美容師は売上で評価がきまります。
さまざまな給与形態のサロンがあると思いますが、売上が高いほど給与が高いのは大体のサロンが同じでしょう。
美容師で数字(売上)の意識が苦手な人もいます。美容師は職人気質が多く、デザイナーの側面があるからです。
良いデザインを作りお客様が気に入れば売上は後からついてくる、そのように考える美容師も多いと思いますが、売上を高くする意識を持つことによってテクニックが発生します。
基本的には多くの美容師がお客様が喜んでくださることを意識していると思いますが、数字をコントロールすることができれば評価も変わってくるでしょう。

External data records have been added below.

-- pv_equiv track=rewrite | github.com/LCEMocha/Algorithm | 백준/Gold/2831. 댄스 파티/댄스 파티.py | max_couples
-- ===== SOURCE A (Python) =====
-- def max_couples(men, women):
--     men_pos = sorted([m for m in men if m > 0])
--     men_neg = sorted([-m for m in men if m < 0])
--     women_pos = sorted([w for w in women if w > 0])
--     women_neg = sorted([-w for w in women if w < 0])
--
--     def count_pairs(men_list, women_list):
--         count = 0
--         i, j = 0, 0
--         while i < len(men_list) and j < len(women_list):
--             if men_list[i] < women_list[j]:
--                 count += 1
--                 i += 1
--                 j += 1
--             else:
--                 j += 1
--         return count
--
--     count1 = count_pairs(men_pos, women_neg)
--     count2 = count_pairs(women_pos, men_neg)
--
--     return count1 + count2
-- ===== SOURCE B (Python) =====
-- def max_couples(men, women):
--     # alternative algorithm: instead of a two-pointer scan over two separately
--     # sorted lists, merge each (men, women) group into one sorted event stream
--     # (2*h+1 for a man, 2*h for a woman, so at equal height the woman comes
--     # first) and sweep once with a counter of available unmatched men.
--     def count(ms, ws):
--         events = sorted([2 * m + 1 for m in ms] + [2 * w for w in ws])
--         avail = 0
--         total = 0
--         for e in events:
--             if e % 2:
--                 avail += 1
--             elif avail:
--                 avail -= 1
--                 total += 1
--         return total
--
--     return count([m for m in men if m > 0], [-w for w in women if w < 0]) + \
--            count([w for w in women if w > 0], [-m for m in men if m < 0])
-- ===== Notes on version B (the rewrite author's own statement) =====
-- stated objective: alternative
-- what changed: Replaces the two-pointer scan over two separately sorted lists by a single sweep over one merged sorted event stream (2*h+1 for men, 2*h for women, so women precede men at equal height) maintaining a counter of available unmatched men.
import Mathlib
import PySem

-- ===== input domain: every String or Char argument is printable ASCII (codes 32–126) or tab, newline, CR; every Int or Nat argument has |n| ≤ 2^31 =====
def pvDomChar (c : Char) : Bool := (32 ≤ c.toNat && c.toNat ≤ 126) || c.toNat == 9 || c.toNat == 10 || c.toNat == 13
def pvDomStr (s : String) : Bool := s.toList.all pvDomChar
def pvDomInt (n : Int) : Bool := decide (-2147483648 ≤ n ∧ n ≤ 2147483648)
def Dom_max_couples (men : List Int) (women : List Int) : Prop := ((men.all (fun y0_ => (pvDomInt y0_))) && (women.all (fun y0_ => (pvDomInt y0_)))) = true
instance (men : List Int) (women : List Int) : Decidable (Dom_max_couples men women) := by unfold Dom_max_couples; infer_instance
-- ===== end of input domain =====

-- B replaces A's two-pointer scan of the two separately sorted lists by a single sweep over one
-- merged sorted event stream with an available-men counter (alternative algorithm, similar cost).

-- ===== PORT A =====
-- the inner while loop of count_pairs: state (count, i, j) kept as (count, remaining suffixes)
def countPairsGo (ml wl : List Int) (count : Int) : Int :=
  match ml, wl with
  | m :: ms, w :: ws =>
      if m < w then countPairsGo ms ws (count + 1)
      else countPairsGo (m :: ms) ws count
  | _, _ => count
termination_by wl.length

def max_couples (men : List Int) (women : List Int) : Int :=
  let men_pos := PySem.List.sorted (men.filter (fun m => decide (m > 0))) (fun x => x) false
  let men_neg := PySem.List.sorted ((men.filter (fun m => decide (m < 0))).map (fun m => -m)) (fun x => x) false
  let women_pos := PySem.List.sorted (women.filter (fun w => decide (w > 0))) (fun x => x) false
  let women_neg := PySem.List.sorted ((women.filter (fun w => decide (w < 0))).map (fun w => -w)) (fun x => x) false
  let count1 := countPairsGo men_pos women_neg 0
  let count2 := countPairsGo women_pos men_neg 0
  count1 + count2

-- ===== PORT B =====
-- the for-loop over the merged event list: state (avail, total)
def sweepGo (events : List Int) (avail total : Int) : Int :=
  match events with
  | [] => total
  | e :: es =>
      if PySem.Int.mod e 2 ≠ 0 then sweepGo es (avail + 1) total
      else if avail ≠ 0 then sweepGo es (avail - 1) (total + 1)
      else sweepGo es avail total

def countSweep (ms ws : List Int) : Int :=
  let events := PySem.List.sorted (ms.map (fun m => 2 * m + 1) ++ ws.map (fun w => 2 * w)) (fun x => x) false
  sweepGo events 0 0

def max_couples_alt (men : List Int) (women : List Int) : Int :=
  countSweep (men.filter (fun m => decide (m > 0))) ((women.filter (fun w => decide (w < 0))).map (fun w => -w))
  + countSweep (women.filter (fun w => decide (w > 0))) ((men.filter (fun m => decide (m < 0))).map (fun m => -m))

-- ===== PRECONDITION & SPEC =====
def Spec_max_couples (men : List Int) (women : List Int) (out : Int) : Prop := out = max_couples_alt men women
instance (men : List Int) (women : List Int) (out : Int) : Decidable (Spec_max_couples men women out) := by unfold Spec_max_couples; infer_instance

-- ===== CLAIM (what is proved, stated in full; the proofs are below) =====
def Claim_equal_max_couples : Prop := ∀ (men : List Int) (women : List Int), Dom_max_couples men women → Spec_max_couples men women (max_couples men women)

-- ===== LEMMAS AND PROOFS =====

-- proof-side merge of two ascending lists (with our odd/even tags ties never cross lists)
def mg : List Int → List Int → List Int
  | [], ys => ys
  | x :: xs, [] => x :: xs
  | x :: xs, y :: ys => if x ≤ y then x :: mg xs (y :: ys) else y :: mg (x :: xs) ys
termination_by a b => a.length + b.length

-- proof-side recursive form of the sweep, on the untagged lists (a = available men)
def S : Int → List Int → List Int → Int
  | a, m :: ms, w :: ws =>
      if m < w then S (a + 1) ms (w :: ws)
      else if a ≠ 0 then 1 + S (a - 1) (m :: ms) ws else S a (m :: ms) ws
  | a, [], w :: ws => if a ≠ 0 then 1 + S (a - 1) [] ws else S a [] ws
  | _, _, [] => 0
termination_by _ a b => a.length + b.length

theorem mod_two_odd (k : Int) : PySem.Int.mod (2 * k + 1) 2 = 1 := by
  rw [PySem.Int.mod_eq_emod_of_pos (by norm_num : (0:Int) < 2)]; omega
theorem mod_two_even (k : Int) : PySem.Int.mod (2 * k) 2 = 0 := by
  rw [PySem.Int.mod_eq_emod_of_pos (by norm_num : (0:Int) < 2)]; omega

theorem sweep_all_men (A : List Int) : ∀ a t : Int, sweepGo (A.map (fun m => 2 * m + 1)) a t = t := by
  induction A with
  | nil => intro a t; rfl
  | cons m ms ih => intro a t; rw [List.map, sweepGo]; simp; exact ih _ _

theorem mg_cons_cons (x y : Int) (xs ys : List Int) :
    mg (x :: xs) (y :: ys) = if x ≤ y then x :: mg xs (y :: ys) else y :: mg (x :: xs) ys := by
  rw [mg.eq_def]
theorem mg_nil_left (ys : List Int) : mg [] ys = ys := by rw [mg.eq_def]
theorem mg_nil_right (xs : List Int) : mg xs [] = xs := by rw [mg.eq_def]; cases xs <;> rfl

theorem sweepGo_mg : ∀ (a : Int) (A B : List Int) (t : Int),
    sweepGo (mg (A.map (fun m => 2 * m + 1)) (B.map (fun w => 2 * w))) a t = t + S a A B := by
  intro a A B
  fun_induction S a A B with
  | case1 a m ms w ws h ih =>
      intro t
      simp only [List.map_cons] at ih ⊢
      rw [mg_cons_cons, if_pos (by omega : (2*m+1 : Int) ≤ 2*w), sweepGo]
      simp only [mod_two_odd]
      norm_num
      exact ih t
  | case2 a m ms w ws h ha ih =>
      intro t
      simp only [List.map_cons] at ih ⊢
      rw [mg_cons_cons, if_neg (by omega : ¬ (2*m+1 : Int) ≤ 2*w), sweepGo]
      simp only [mod_two_even]
      norm_num
      rw [if_neg ha, ih (t+1)]; ring
  | case3 a m ms w ws h ha ih =>
      intro t
      have ha0 : a = 0 := by omega
      subst ha0
      simp only [List.map_cons] at ih ⊢
      rw [mg_cons_cons, if_neg (by omega : ¬ (2*m+1 : Int) ≤ 2*w), sweepGo]
      simp only [mod_two_even]
      norm_num
      exact ih t
  | case4 a w ws ha ih =>
      intro t
      simp only [List.map_cons, List.map_nil, mg_nil_left] at ih ⊢
      rw [sweepGo]
      simp only [mod_two_even]
      norm_num
      rw [if_neg ha, ih (t+1)]; ring
  | case5 a w ws ha ih =>
      intro t
      have ha0 : a = 0 := by omega
      subst ha0
      simp only [List.map_cons, List.map_nil, mg_nil_left] at ih ⊢
      rw [sweepGo]
      simp only [mod_two_even]
      norm_num
      exact ih t
  | case6 a A =>
      intro t
      match A with
      | [] => simp [mg_nil_left, sweepGo]
      | m :: ms =>
          simp only [List.map_cons, List.map_nil]
          rw [mg_nil_right]
          have := sweep_all_men (m :: ms) a t
          simp only [List.map_cons] at this
          rw [this]; ring

theorem countPairsGo_nil_right (A : List Int) (c : Int) : countPairsGo A [] c = c := by
  cases A <;> rw [countPairsGo.eq_def]
theorem countPairsGo_nil_left (B : List Int) (c : Int) : countPairsGo [] B c = c := by
  cases B <;> rw [countPairsGo.eq_def]
theorem countPairsGo_cons (m w : Int) (ms ws : List Int) (c : Int) :
    countPairsGo (m :: ms) (w :: ws) c =
      if m < w then countPairsGo ms ws (c + 1) else countPairsGo (m :: ms) ws c := by
  rw [countPairsGo.eq_def]

theorem countPairsGo_acc (wl : List Int) : ∀ (ml : List Int) (c : Int),
    countPairsGo ml wl c = c + countPairsGo ml wl 0 := by
  induction wl with
  | nil => intro ml c; rw [countPairsGo_nil_right, countPairsGo_nil_right]; ring
  | cons w ws ih =>
      intro ml c
      cases ml with
      | nil => rw [countPairsGo_nil_left, countPairsGo_nil_left]; ring
      | cons m ms =>
          rw [countPairsGo_cons, countPairsGo_cons]
          by_cases h : m < w
          · rw [if_pos h, if_pos h, ih ms (c + 1), ih ms (0 + 1)]; ring
          · rw [if_neg h, if_neg h, ih (m :: ms) c]

theorem S_eq_cp : ∀ (a : Int) (A B : List Int), 0 ≤ a → B.Pairwise (· ≤ ·) →
    S a A B = min a (B.length : Int) + countPairsGo A (B.drop a.toNat) 0 := by
  intro a A B
  fun_induction S a A B with
  | case1 a m ms w ws hmw ih =>
      intro ha hB
      have ih' := ih (by omega) hB
      rw [ih']
      by_cases hbig : ((w :: ws).length : Int) ≤ a
      · have h1 : (w :: ws).drop a.toNat = [] := List.drop_eq_nil_of_le (by simp at hbig ⊢; omega)
        have h2 : (w :: ws).drop (a + 1).toNat = [] := List.drop_eq_nil_of_le (by simp at hbig ⊢; omega)
        rw [h1, h2, countPairsGo_nil_right, countPairsGo_nil_right]
        simp at hbig ⊢; omega
      · have hlt : a.toNat < (w :: ws).length := by simp at hbig ⊢; omega
        have hd : (w :: ws).drop a.toNat = (w :: ws)[a.toNat] :: (w :: ws).drop (a.toNat + 1) :=
          List.drop_eq_getElem_cons hlt
        have hwb : w ≤ (w :: ws)[a.toNat] := by
          rcases Nat.eq_zero_or_pos a.toNat with h0 | h0
          · simp [h0]
          · have := List.pairwise_iff_getElem.mp hB 0 a.toNat (by simp) hlt (by omega)
            simpa using this
        rw [hd, countPairsGo_cons, if_pos (by omega : m < (w :: ws)[a.toNat])]
        rw [countPairsGo_acc _ _ (0 + 1)]
        have ht : (a + 1).toNat = a.toNat + 1 := by omega
        rw [ht]
        simp at hbig ⊢
        omega
  | case2 a m ms w ws hmw ha ih =>
      intro ha0 hB
      have ih' := ih (by omega) (List.pairwise_cons.mp hB).2
      rw [ih']
      have hd : (w :: ws).drop a.toNat = ws.drop (a - 1).toNat := by
        have h1 : a.toNat = (a - 1).toNat + 1 := by omega
        rw [h1]; rfl
      rw [hd]
      simp
      omega
  | case3 a m ms w ws hmw ha ih =>
      intro ha0 hB
      have haz : a = 0 := by omega
      subst haz
      have ih' := ih (by omega) (List.pairwise_cons.mp hB).2
      rw [ih']
      simp
      rw [countPairsGo_cons, if_neg hmw]
      omega
  | case4 a w ws ha ih =>
      intro ha0 hB
      have ih' := ih (by omega) (List.pairwise_cons.mp hB).2
      rw [ih']
      have hd : (w :: ws).drop a.toNat = ws.drop (a - 1).toNat := by
        have h1 : a.toNat = (a - 1).toNat + 1 := by omega
        rw [h1]; rfl
      rw [hd]
      simp [countPairsGo_nil_left]
      omega
  | case5 a w ws ha ih =>
      intro ha0 hB
      have haz : a = 0 := by omega
      subst haz
      have ih' := ih (by omega) (List.pairwise_cons.mp hB).2
      rw [ih']
      simp [countPairsGo_nil_left]
      omega
  | case6 a A =>
      intro ha hB
      rw [List.drop_nil, countPairsGo_nil_right]
      simp
      omega

theorem mg_perm : ∀ xs ys : List Int, (mg xs ys).Perm (xs ++ ys) := by
  intro xs ys
  fun_induction mg xs ys with
  | case1 ys => simp
  | case2 x xs => simp
  | case3 x xs y ys h ih => exact ih.cons x
  | case4 x xs y ys h ih => exact (ih.cons y).trans List.perm_middle.symm

theorem mg_pairwise : ∀ xs ys : List Int, xs.Pairwise (· ≤ ·) → ys.Pairwise (· ≤ ·) →
    (mg xs ys).Pairwise (· ≤ ·) := by
  intro xs ys hx hy
  fun_induction mg xs ys with
  | case1 ys => exact hy
  | case2 x xs => exact hx
  | case3 x xs y ys h ih =>
      have hx' := List.pairwise_cons.mp hx
      refine List.pairwise_cons.mpr ⟨?_, ih hx'.2 hy⟩
      intro z hz
      rcases List.mem_append.mp ((mg_perm xs (y :: ys)).mem_iff.mp hz) with h1 | h2
      · exact hx'.1 z h1
      · rcases List.mem_cons.mp h2 with rfl | h3
        · omega
        · have := (List.pairwise_cons.mp hy).1 z h3; omega
  | case4 x xs y ys h ih =>
      have hy' := List.pairwise_cons.mp hy
      refine List.pairwise_cons.mpr ⟨?_, ih hx hy'.2⟩
      intro z hz
      rcases List.mem_append.mp ((mg_perm (x :: xs) ys).mem_iff.mp hz) with h1 | h2
      · rcases List.mem_cons.mp h1 with rfl | h3
        · omega
        · have := (List.pairwise_cons.mp hx).1 z h3; omega
      · exact hy'.1 z h2

-- map by a monotone function preserves sortedness
theorem pairwise_map_mono (f : Int → Int) (hf : ∀ a b : Int, a ≤ b → f a ≤ f b)
    (l : List Int) (h : l.Pairwise (· ≤ ·)) : (l.map f).Pairwise (· ≤ ·) :=
  (List.pairwise_map).mpr (h.imp (fun hab => hf _ _ hab))

-- sorting the tagged union = merging the tagged sorted halves
theorem sorted_union_eq_mg (P Q : List Int) :
    PySem.List.sorted (P.map (fun m => 2 * m + 1) ++ Q.map (fun w => 2 * w)) (fun x => x) false
      = mg ((PySem.List.sorted P (fun x => x) false).map (fun m => 2 * m + 1))
           ((PySem.List.sorted Q (fun x => x) false).map (fun w => 2 * w)) := by
  apply PySem.List.sorted_id_eq_of_perm_of_pairwise
  · refine (mg_perm _ _).trans ?_
    exact List.Perm.append ((PySem.List.sorted_perm _ _ _).map _) ((PySem.List.sorted_perm _ _ _).map _)
  · exact mg_pairwise _ _
      (pairwise_map_mono _ (by intro a b h; omega) _ (by simpa using PySem.List.sorted_pairwise P (fun x => x)))
      (pairwise_map_mono _ (by intro a b h; omega) _ (by simpa using PySem.List.sorted_pairwise Q (fun x => x)))

-- the one-pass sweep equals A's two-pointer count on the sorted lists
theorem countSweep_eq (P Q : List Int) :
    countSweep P Q = countPairsGo (PySem.List.sorted P (fun x => x) false)
                                  (PySem.List.sorted Q (fun x => x) false) 0 := by
  unfold countSweep
  rw [sorted_union_eq_mg, sweepGo_mg,
    S_eq_cp _ _ _ (by omega) (by simpa using PySem.List.sorted_pairwise Q (fun x => x))]
  simp

-- ===== VERDICT (by name: the statement is the Claim_ definition above) =====
theorem max_couples_spec : Claim_equal_max_couples := by
  intro men women _
  unfold Spec_max_couples max_couples max_couples_alt
  rw [countSweep_eq, countSweep_eq]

美容師歴20年以上の私が売上を上げるために意識していることをまとめてみました。
少しでも売上を高くしたいと思っている方は参考にしてみてください。
・美容師歴24年/美容室2店舗の経営者
・10年連続グループ売上No.1
・最高月間指名売上200万円以上
・100名以上の美容師の育成に携わる
売上=客数と客単価
美容師の売上の構成は、
1 客数×単価=技術売り上げ
2 店販
これらの数値で表します。
考え方としては、低単価で客数を取っていく戦略の場合求められるのは施術の時間です。
美容師の生産性として理想は家賃にもよりますが1時間6,000円。
1,000円カットなら10分で1人カット、1時間で6人カットするイメージです。
単価を高くしていく場合はカット代4,000円なら40分で1名、カットカラー12,000円なら2時間で1名のイメージです。
戦略としてどちらも良さはあると思います。
客数を集める場合、個人のお客様に依存しないので、1人のお客様が来なくなってもリカバリーしやすくなります。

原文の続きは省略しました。